From fb71b261c468b419ffb3b4ee8de488e93f0c0716 Mon Sep 17 00:00:00 2001
From: Renato Alves <alves.rjc@gmail.com>
Date: Sun, 21 Jan 2018 20:50:54 +0100
Subject: [PATCH] ENH Allow limiting max-time of execution and validate number
 of cores

---
 bin/submitjob | 22 ++++++++++++++++++++--
 1 file changed, 20 insertions(+), 2 deletions(-)

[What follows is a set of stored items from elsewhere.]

def solve (n : Int) (m : Int) (k : Int) (s : Int) (t : Int) (x : Int) (graph : List (List Int)) : Int :=
  let s1 := s - 1
  let t1 := t - 1
  let x1 := x - 1
  let row0 := PySem.List.pySetD (pvZerosRow n) s1 (1, 0)   -- dp[0][s] = [1, 0]
  let fin := (PySem.List.pyRange 0 k 1).foldl (fun row _ => pvStepA n x1 graph row) row0
  (PySem.List.pyGetD fin t1 (0, 0)).1

-- ===== PORT B =====
-- mat[i][j] += 1
def pvBump (mat : List (List Int)) (i j : Int) : List (List Int) :=
  let row := PySem.List.pyGetD mat i []
  PySem.List.pySetD mat i (PySem.List.pySetD row j (PySem.List.pyGetD row j 0 + 1))

-- the (vertex, parity) transition matrix, built edge by edge
def pvBuildMat (n x : Int) (graph : List (List Int)) : List (List Int) :=
  (PySem.List.pyRange 0 n 1).foldl (fun mat j =>
    (PySem.List.pyGetD graph j []).foldl (fun mat v =>
      if v ≠ x - 1 then pvBump (pvBump mat (2*v) (2*j)) (2*v+1) (2*j+1)
      else pvBump (pvBump mat (2*v) (2*j+1)) (2*v+1) (2*j)) mat)
    ((PySem.List.pyRange 0 (2*n) 1).map (fun _ => (PySem.List.pyRange 0 (2*n) 1).map (fun _ => (0 : Int))))

-- d×d matrix product mod 998244353
def pvMul (d : Int) (A B : List (List Int)) : List (List Int) :=
  (PySem.List.pyRange 0 d 1).map (fun i =>
    (PySem.List.pyRange 0 d 1).map (fun j =>
      PySem.Int.mod ((PySem.List.pyRange 0 d 1).foldl (fun acc l =>
        acc + PySem.List.pyGetD (PySem.List.pyGetD A i []) l 0 *
              PySem.List.pyGetD (PySem.List.pyGetD B l []) j 0) 0) 998244353))

-- binary exponentiation: Python's 'while e > 0: if e & 1: res = res@p; p = p@p; e >>= 1'
def pvPow (d : Int) (res p : List (List Int)) (e : Nat) : List (List Int) :=
  if e = 0 then res
  else pvPow d (if e % 2 = 1 then pvMul d res p else res) (pvMul d p p) (e / 2)
termination_by e
decreasing_by omega

def solve_alt (n : Int) (m : Int) (k : Int) (s : Int) (t : Int) (x : Int) (graph : List (List Int)) : Int :=
  let d := 2 * n
  let idm := (PySem.List.pyRange 0 d 1).map (fun i =>
    (PySem.List.pyRange 0 d 1).map (fun j => if i = j then (1 : Int) else 0))
  let r := if 0 < k then pvPow d idm (pvBuildMat n x graph) k.toNat else idm
  PySem.Int.mod (PySem.List.pyGetD (PySem.List.pyGetD r (2*(t-1)) []) (2*(s-1)) 0) 998244353

-- ===== PRECONDITION & SPEC =====
-- Pre_ requires k ≥ 0, s and t in Python's accepted index range [1-n, n], and — when
-- k ≥ 1, so that the graph is actually read — an adjacency list with at least n rows whose
-- vertices lie in Python's accepted index range [-n, n) (negative ones wrap as in Python);
-- on every input outside Pre_, A raises IndexError.
def Pre_solve (n : Int) (m : Int) (k : Int) (s : Int) (t : Int) (x : Int) (graph : List (List Int)) : Prop :=
  1 ≤ n ∧ 0 ≤ k ∧ 1 - n ≤ s ∧ s ≤ n ∧ 1 - n ≤ t ∧ t ≤ n ∧
  (k = 0 ∨ (n.toNat ≤ graph.length ∧ ∀ row ∈ graph.take n.toNat, ∀ v ∈ row, -n ≤ v ∧ v < n))
instance (n : Int) (m : Int) (k : Int) (s : Int) (t : Int) (x : Int) (graph : List (List Int)) : Decidable (Pre_solve n m k s t x graph) := by unfold Pre_solve; infer_instance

diff --git a/bin/submitjob b/bin/submitjob
index ef7f45e..2856781 100755
--- a/bin/submitjob
+++ b/bin/submitjob
@@ -13,6 +13,7 @@ CORES="1"
 RESERVE=""
 NODES="1"
 MEM="4"  # 4 GB by default
+TIME=""
 MEMALL="$MEM"
 ACTIVE="100"
 QUEUE=""
@@ -67,6 +68,7 @@ usage() {
     echo >&2 "                     for less than 1G/job use fractionals such as 0.1 (100M/job)"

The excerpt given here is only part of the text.